One way to solve this is to place some of the centralized control system intelligence out to the point of interconnection of DERs, and to have it take action quickly and autonomously when it needs to. In the new architecture, smart ANM software is deployed at the distribution substation or right at the point of interconnection of DERs.
This approach does not replace the traditional control approach, it supplements it. The ANM system works in consort with the utilities’ centralized systems to handle the intermittency, lack of visibility, and sheer number of DERs through fast and autonomous action at each location, executing preplanned (or quickly calculated) courses of action when needed to maintain system stability.
A key feature of this architectural approach is that it enables local optimization without requiring a complete and accurate model of the entire distribution network. The ANM system uses whatever it can see and act on in a limited location to both keep the system operating within required limits and optimize use of the connected assets.
The Added Value of ANM
The architectural flexibility of ANM systems allows DERs of any type, size, and location to be brought together into different optimization and control methods to provide various levels of security, safety, and revenue acquisition on the distribution grid. Once a solution is in place to solve the constraints blocking renewables from grid connections, grouping, optimization, scheduling, and dispatch of DERs become available for multiple aspects of grid optimization.
Use cases include mitigation of solar and wind intermittency through the use of local batteries to shift power to when it is most useful. This includes smoothing wind farm operations to deliver predictable and steady supply, and similarly adjusting solar output to reduce the steep gas-fired generation ramp in the evening as the sun goes down (the “duck curve” problem in California).
Then there is the ability to enable local distribution grid support combined with operational optimization (revenue stacking). In this case, merchant deployment of batteries in ISO markets can provide frequency support, with values added from the ability to provide service via override use by the local utility in emergency situations.
ANM can also be deployed to create microgrids for cyber and geo-physical resilience and to support remote communities.

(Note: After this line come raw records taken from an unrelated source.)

-- pv_equiv track=rewrite | github.com/uwgraphics/Release-TextDNA | textDNACSVGenerator.py | ngramUpdate
-- ===== SOURCE A (Python) =====
-- from collections import defaultdict
--
-- def ngramUpdate(tokens, documentNgramCounts, corpusNgramCounts):
--     doc_grams = defaultdict(int)
--     for token in tokens:
--         corpusNgramCounts[token] +=1
--         doc_grams[token] += 1
--     for key in doc_grams.keys():
--         documentNgramCounts[key] += 1
--     return doc_grams
-- ===== SOURCE B (Python) =====
-- from collections import defaultdict
--
-- def ngramUpdate(tokens, documentNgramCounts, corpusNgramCounts):
--     doc_grams = defaultdict(int)
--     for key in dict.fromkeys(tokens):
--         c = tokens.count(key)
--         corpusNgramCounts[key] += c
--         documentNgramCounts[key] += 1
--         doc_grams[key] = c
--     return doc_grams
-- ===== Notes on version B (the rewrite author's own statement) =====
-- stated objective: alternative
-- what changed: A increments counters token by token in one pass; B first dedups the tokens (dict.fromkeys) and loops over the distinct keys only, computing each multiplicity with a tokens.count(key) scan, assigning it once into doc_grams and bulk-adding it to corpusNgramCounts (per-unique-key nested-scan algorithm instead of per-token increments).
-- outside the precondition, e.g. on ngramUpdate(['x'], {}, {}): A raises KeyError, B raises KeyError
import Mathlib
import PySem

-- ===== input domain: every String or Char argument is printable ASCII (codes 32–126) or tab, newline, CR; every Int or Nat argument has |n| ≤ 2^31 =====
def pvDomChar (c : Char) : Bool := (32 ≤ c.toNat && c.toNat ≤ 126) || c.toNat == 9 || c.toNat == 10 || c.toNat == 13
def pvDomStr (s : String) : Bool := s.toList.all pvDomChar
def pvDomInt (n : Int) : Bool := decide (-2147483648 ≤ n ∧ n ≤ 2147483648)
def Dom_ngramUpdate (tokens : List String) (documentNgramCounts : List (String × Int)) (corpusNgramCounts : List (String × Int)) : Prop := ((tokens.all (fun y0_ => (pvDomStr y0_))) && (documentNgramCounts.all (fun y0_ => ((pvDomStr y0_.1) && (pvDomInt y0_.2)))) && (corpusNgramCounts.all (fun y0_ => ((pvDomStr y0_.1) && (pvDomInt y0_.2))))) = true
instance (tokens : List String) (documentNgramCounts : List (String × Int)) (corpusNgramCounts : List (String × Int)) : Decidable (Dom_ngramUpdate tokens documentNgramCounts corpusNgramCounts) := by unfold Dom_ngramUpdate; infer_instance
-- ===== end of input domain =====

-- B replaces A's per-token increments by a loop over the DISTINCT tokens only, computing each
-- multiplicity with a tokens.count scan (alternative decomposition). Both A and B mutate
-- documentNgramCounts and corpusNgramCounts in place identically; the equivalence proved here
-- is about the RETURN value only.


-- ===== PORT A =====
-- The two mutated dicts are threaded (under Pre_ every token is already a key, so the
-- plain-dict 'd[k] += 1' equals modify k 0 (·+1)); they do not contribute to the return value.
def ngramUpdate (tokens : List String) (documentNgramCounts : List (String × Int)) (corpusNgramCounts : List (String × Int)) : List (String × Int) :=
  let st := tokens.foldl
    (fun (st : PySem.Dict String Int × PySem.Dict String Int) token =>
      ((st.1).modify token 0 (· + 1), (st.2).modify token 0 (· + 1)))
    (PySem.Dict.ofList corpusNgramCounts, PySem.Dict.empty)
  let doc_grams := st.2
  let _docN := doc_grams.keys.foldl
    (fun (d : PySem.Dict String Int) key => d.modify key 0 (· + 1))
    (PySem.Dict.ofList documentNgramCounts)
  doc_grams.items

-- ===== PORT B =====
-- One loop over dict.fromkeys(tokens) (= PySem.List.dedup); the body updates the two mutated
-- dicts and assigns tokens.count(key) into doc_grams once per key.
def ngramUpdate_alt (tokens : List String) (documentNgramCounts : List (String × Int)) (corpusNgramCounts : List (String × Int)) : List (String × Int) :=
  let st := (PySem.List.dedup tokens).foldl
    (fun (st : PySem.Dict String Int × PySem.Dict String Int × PySem.Dict String Int) key =>
      let c : Int := tokens.count key
      ((st.1).modify key 0 (· + c), (st.2.1).modify key 0 (· + 1), (st.2.2).insert key c))
    (PySem.Dict.ofList corpusNgramCounts, PySem.Dict.ofList documentNgramCounts, PySem.Dict.empty)
  st.2.2.items

-- ===== PRECONDITION & SPEC =====
-- Pre_ excludes exactly the inputs where the Python A raises KeyError: a token missing
-- from corpusNgramCounts or documentNgramCounts (plain-dict 'd[k] += 1'); B raises there too.
def Pre_ngramUpdate (tokens : List String) (documentNgramCounts : List (String × Int)) (corpusNgramCounts : List (String × Int)) : Prop :=
  ∀ t ∈ tokens, t ∈ corpusNgramCounts.map Prod.fst ∧ t ∈ documentNgramCounts.map Prod.fst
instance (tokens : List String) (documentNgramCounts : List (String × Int)) (corpusNgramCounts : List (String × Int)) : Decidable (Pre_ngramUpdate tokens documentNgramCounts corpusNgramCounts) := by unfold Pre_ngramUpdate; infer_instance

def pvWitness_ngramUpdate : List String × (List (String × Int)) × (List (String × Int)) :=
  (["a", "b", "a"], [("a", 0), ("b", 1)], [("a", 2), ("b", 0)])

def Spec_ngramUpdate (tokens : List String) (documentNgramCounts : List (String × Int)) (corpusNgramCounts : List (String × Int)) (out : List (String × Int)) : Prop := out = ngramUpdate_alt tokens documentNgramCounts corpusNgramCounts
instance (tokens : List String) (documentNgramCounts : List (String × Int)) (corpusNgramCounts : List (String × Int)) (out : List (String × Int)) : Decidable (Spec_ngramUpdate tokens documentNgramCounts corpusNgramCounts out) := by unfold Spec_ngramUpdate; infer_instance

-- ===== CLAIM =====
def Claim_equal_ngramUpdate : Prop := ∀ (tokens : List String) (documentNgramCounts : List (String × Int)) (corpusNgramCounts : List (String × Int)), Dom_ngramUpdate tokens documentNgramCounts corpusNgramCounts → Pre_ngramUpdate tokens documentNgramCounts corpusNgramCounts → Spec_ngramUpdate tokens documentNgramCounts corpusNgramCounts (ngramUpdate tokens documentNgramCounts corpusNgramCounts)

-- ===== LEMMAS AND PROOFS =====

-- A's returned items: doc_grams is Counter(tokens), whose items are the distinct tokens with their counts.
theorem ngramUpdate_items (tokens : List String) (documentNgramCounts : List (String × Int)) (corpusNgramCounts : List (String × Int)) :
    ngramUpdate tokens documentNgramCounts corpusNgramCounts
      = (PySem.Set.ofList tokens).map (fun k => (k, (tokens.count k : Int))) := by
  unfold ngramUpdate
  rw [PySem.List.foldl_prod_mk
    (f := fun (d : PySem.Dict String Int) (t : String) => d.modify t 0 (· + 1))
    (g := fun (d : PySem.Dict String Int) (t : String) => d.modify t 0 (· + 1))]
  exact PySem.Dict.items_counter tokens

-- B's returned items: the third accumulator is a fold of fresh inserts over the deduped tokens.
theorem ngramUpdate_alt_items (tokens : List String) (documentNgramCounts : List (String × Int)) (corpusNgramCounts : List (String × Int)) :
    ngramUpdate_alt tokens documentNgramCounts corpusNgramCounts
      = (PySem.Set.ofList tokens).map (fun k => (k, (tokens.count k : Int))) := by
  unfold ngramUpdate_alt
  rw [PySem.List.foldl_prod_mk
    (f := fun (d : PySem.Dict String Int) (key : String) => d.modify key 0 (· + (tokens.count key : Int)))
    (g := fun (p : PySem.Dict String Int × PySem.Dict String Int) (key : String) =>
      ((p.1).modify key 0 (· + 1), (p.2).insert key (tokens.count key : Int)))]
  rw [PySem.List.foldl_prod_mk
    (f := fun (d : PySem.Dict String Int) (key : String) => d.modify key 0 (· + 1))
    (g := fun (d : PySem.Dict String Int) (key : String) => d.insert key (tokens.count key : Int))]
  simp only []
  have h := PySem.Dict.items_foldl_insert_fresh (l := PySem.List.dedup tokens)
        (k := fun key => key) (v := fun key => (tokens.count key : Int))
        (d := PySem.Dict.empty)
        (by intro a _; exact PySem.Dict.contains_empty a)
        (by simp)
  simp only [] at h
  rw [h]
  simp [PySem.List.dedup_eq_ofList, PySem.Dict.empty]

-- ===== VERDICT =====
theorem ngramUpdate_spec : Claim_equal_ngramUpdate := by
  intro tokens docN corpN _ _
  unfold Spec_ngramUpdate
  rw [ngramUpdate_items, ngramUpdate_alt_items]
-- pv_equiv track=rewrite | github.com/yamana819/COM1001 | Examples-1/ex37.py | occuringVowels
-- ===== SOURCE A (Python) =====
-- def occuringVowels(word):
--     word=word.upper()
--     vowels=['A','F','Y']
--     includedVowels=[]
--     for vowel in vowels:
--         if (vowel in word) and (vowel not in includedVowels):
--             includedVowels.append(vowel)
--     return includedVowels
-- ===== SOURCE B (Python) =====
-- def occuringVowels(word):
--     seen = set()
--     for ch in word.upper():
--         if ch in ('A', 'F', 'Y'):
--             seen.add(ch)
--     return [v for v in ['A', 'F', 'Y'] if v in seen]
-- ===== Notes on version B (the rewrite author's own statement) =====
-- stated objective: alternative
-- what changed: B makes one pass over the uppercased word collecting the interesting letters into a set, then filters the fixed ['A','F','Y'] list against it, instead of A's three separate substring scans of the word.
import Mathlib
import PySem

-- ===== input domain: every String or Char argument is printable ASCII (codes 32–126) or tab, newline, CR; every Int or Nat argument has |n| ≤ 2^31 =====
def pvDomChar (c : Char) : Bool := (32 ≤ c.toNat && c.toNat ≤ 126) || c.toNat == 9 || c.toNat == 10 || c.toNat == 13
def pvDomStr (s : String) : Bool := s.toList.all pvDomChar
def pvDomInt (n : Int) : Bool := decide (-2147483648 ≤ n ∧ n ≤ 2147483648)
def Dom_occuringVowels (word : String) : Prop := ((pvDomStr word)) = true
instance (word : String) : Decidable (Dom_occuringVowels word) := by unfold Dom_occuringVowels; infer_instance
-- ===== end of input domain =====

-- B replaces A's three substring scans of the word by one pass that collects the
-- interesting letters into a set, then filters the fixed list against it (alternative).

-- ===== PORT A =====
def occuringVowels (word : String) : List String :=
  let w := PySem.Str.upper word
  let vowels : List String := ["A", "F", "Y"]
  vowels.foldl
    (fun includedVowels vowel =>
      if PySem.Str.isIn vowel w && !(includedVowels.contains vowel) then
        includedVowels ++ [vowel]
      else includedVowels)
    []

-- ===== PORT B =====
def occuringVowels_alt (word : String) : List String :=
  let seen : PySem.Set Char :=
    (PySem.Str.upper word).toList.foldl
      (fun seen ch =>
        if ch = 'A' ∨ ch = 'F' ∨ ch = 'Y' then PySem.Set.add seen ch else seen)
      PySem.Set.empty
  ((['A', 'F', 'Y'] : List Char).filter (fun v => PySem.Set.contains seen v)).map
    (fun c => String.ofList [c])

-- ===== PRECONDITION & SPEC =====
def Spec_occuringVowels (word : String) (out : List String) : Prop := out = occuringVowels_alt word
instance (word : String) (out : List String) : Decidable (Spec_occuringVowels word out) := by unfold Spec_occuringVowels; infer_instance

-- ===== CLAIM (what is proved, stated in full; the proofs are below) =====
def Claim_equal_occuringVowels : Prop := ∀ (word : String), Dom_occuringVowels word → Spec_occuringVowels word (occuringVowels word)

-- ===== LEMMAS AND PROOFS =====

-- single-character substring containment is list membership
theorem singleton_infix_iff_mem (a : Char) (l : List Char) : [a] <:+: l ↔ a ∈ l := by
  constructor
  · intro h; exact h.subset (by simp)
  · intro h; obtain ⟨p, q, rfl⟩ := List.append_of_mem h; exact ⟨p, q, by simp⟩

theorem chars_isIn_single (c : Char) (l : List Char) : PySem.Chars.isIn [c] l = decide (c ∈ l) := by
  by_cases h : c ∈ l
  · simp only [h, decide_true]
    exact (PySem.Chars.isIn_iff_infix [c] l).2 ((singleton_infix_iff_mem c l).2 h)
  · simp only [h, decide_false]
    exact (PySem.Chars.isIn_eq_false_iff [c] l).2 (fun hi => h ((singleton_infix_iff_mem c l).1 hi))

-- membership in B's `seen` after the fold
theorem mem_seen_fold (l : List Char) (s : PySem.Set Char) (c : Char) :
    c ∈ l.foldl
        (fun seen ch =>
          if ch = 'A' ∨ ch = 'F' ∨ ch = 'Y' then PySem.Set.add seen ch else seen) s
      ↔ c ∈ s ∨ (c ∈ l ∧ (c = 'A' ∨ c = 'F' ∨ c = 'Y')) := by
  induction l generalizing s with
  | nil => simp
  | cons h t ih =>
    simp only [List.foldl_cons]
    by_cases hv : h = 'A' ∨ h = 'F' ∨ h = 'Y'
    · rw [if_pos hv, ih, PySem.Set.mem_add]
      constructor
      · rintro ((hs | rfl) | ⟨ht, hc⟩)
        · exact Or.inl hs
        · exact Or.inr ⟨List.mem_cons_self, hv⟩
        · exact Or.inr ⟨List.mem_cons_of_mem _ ht, hc⟩
      · rintro (hs | ⟨hm, hc⟩)
        · exact Or.inl (Or.inl hs)
        · rcases List.mem_cons.mp hm with rfl | ht
          · exact Or.inl (Or.inr rfl)
          · exact Or.inr ⟨ht, hc⟩
    · rw [if_neg hv, ih]
      constructor
      · rintro (hs | ⟨ht, hc⟩)
        · exact Or.inl hs
        · exact Or.inr ⟨List.mem_cons_of_mem _ ht, hc⟩
      · rintro (hs | ⟨hm, hc⟩)
        · exact Or.inl hs
        · rcases List.mem_cons.mp hm with rfl | ht
          · exact absurd hc hv
          · exact Or.inr ⟨ht, hc⟩

theorem occuringVowels_eq (word : String) :
    occuringVowels word =
      (if 'A' ∈ (PySem.Str.upper word).toList then ["A"] else []) ++
      (if 'F' ∈ (PySem.Str.upper word).toList then ["F"] else []) ++
      (if 'Y' ∈ (PySem.Str.upper word).toList then ["Y"] else []) := by
  simp only [occuringVowels, List.foldl_cons, List.foldl_nil]
  by_cases a : 'A' ∈ (PySem.Str.upper word).toList <;>
    by_cases f : 'F' ∈ (PySem.Str.upper word).toList <;>
      by_cases y : 'Y' ∈ (PySem.Str.upper word).toList <;>
        simp_all [chars_isIn_single]

theorem occuringVowels_alt_eq (word : String) :
    occuringVowels_alt word =
      (if 'A' ∈ (PySem.Str.upper word).toList then ["A"] else []) ++
      (if 'F' ∈ (PySem.Str.upper word).toList then ["F"] else []) ++
      (if 'Y' ∈ (PySem.Str.upper word).toList then ["Y"] else []) := by
  have h : ∀ c : Char,
      (PySem.Set.contains
        ((PySem.Str.upper word).toList.foldl
          (fun seen ch =>
            if ch = 'A' ∨ ch = 'F' ∨ ch = 'Y' then PySem.Set.add seen ch else seen)
          PySem.Set.empty) c) =
      decide (c ∈ (PySem.Str.upper word).toList ∧ (c = 'A' ∨ c = 'F' ∨ c = 'Y')) := by
    intro c
    simp only [PySem.Set.contains, List.contains_eq_mem, decide_eq_decide]
    rw [mem_seen_fold]
    simp [PySem.Set.empty]
  simp only [occuringVowels_alt, List.filter, h]
  by_cases a : 'A' ∈ (PySem.Str.upper word).toList <;>
    by_cases f : 'F' ∈ (PySem.Str.upper word).toList <;>
      by_cases y : 'Y' ∈ (PySem.Str.upper word).toList <;>
        simp_all

-- ===== VERDICT (by name: the statement is the Claim_ definition above) =====
theorem occuringVowels_spec : Claim_equal_occuringVowels := by
  intro word _
  unfold Spec_occuringVowels
  rw [occuringVowels_eq, occuringVowels_alt_eq]
-- pv_equiv track=rewrite | github.com/tealeaf2/ND_CompSecurity_Project | algorithms/rsa/rsa.py | find_coprimes
-- ===== SOURCE A (Python) =====
-- def gcd(a, b):
--   while b != 0:
--     a, b = b, a % b
--   return a
--
-- def find_coprimes(number):
--   coprimes = []
--   for i in range(1, number + 1):
--     if gcd(i, number) == 1:
--       coprimes.append(i)
--     if len(coprimes)>=10:
--       break
--   return coprimes
-- ===== SOURCE B (Python) =====
-- def find_coprimes(number):
--   # Factor `number` into its distinct prime factors once, then test candidates
--   # by divisibility against that small set instead of running gcd per candidate.
--   primes = []
--   m = number
--   d = 2
--   while d * d <= m:
--     if m % d == 0:
--       primes.append(d)
--       while m % d == 0:
--         m //= d
--     d += 1
--   if m > 1:
--     primes.append(m)
--   coprimes = []
--   i = 1
--   while i <= number:
--     if all(i % p != 0 for p in primes):
--       coprimes.append(i)
--       if len(coprimes) >= 10:
--         break
--     i += 1
--   return coprimes
-- ===== Notes on version B (the rewrite author's own statement) =====
-- stated objective: alternative
-- what changed: Replaced the per-candidate Euclidean gcd test with a one-time trial-division factorization of number into its distinct prime factors followed by a simple divisibility test per candidate.
import Mathlib
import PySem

Another use case is for home-of-the-future or smart cities, when cities want to coordinate energy assets (for example, street lighting, heat networks, batteries, PV, BMSs, and so forth) to balance local energy and maximize revenue streams.
It should be mentioned that regulators have still not aligned utility incentives in many places away from building more assets that they can add to their rate base to increase revenues and returns, thereby keeping them in the position of being the only industry in the world that is negatively incentivized from squeezing more use out of their deployed physical assets. Regulators should change this quickly.
The implementation of an ANM system benefits both renewable project developers and utilities. The time has come for the traditional conservatism of utility operators to end and for the potential of ANM solutions to be fully embraced.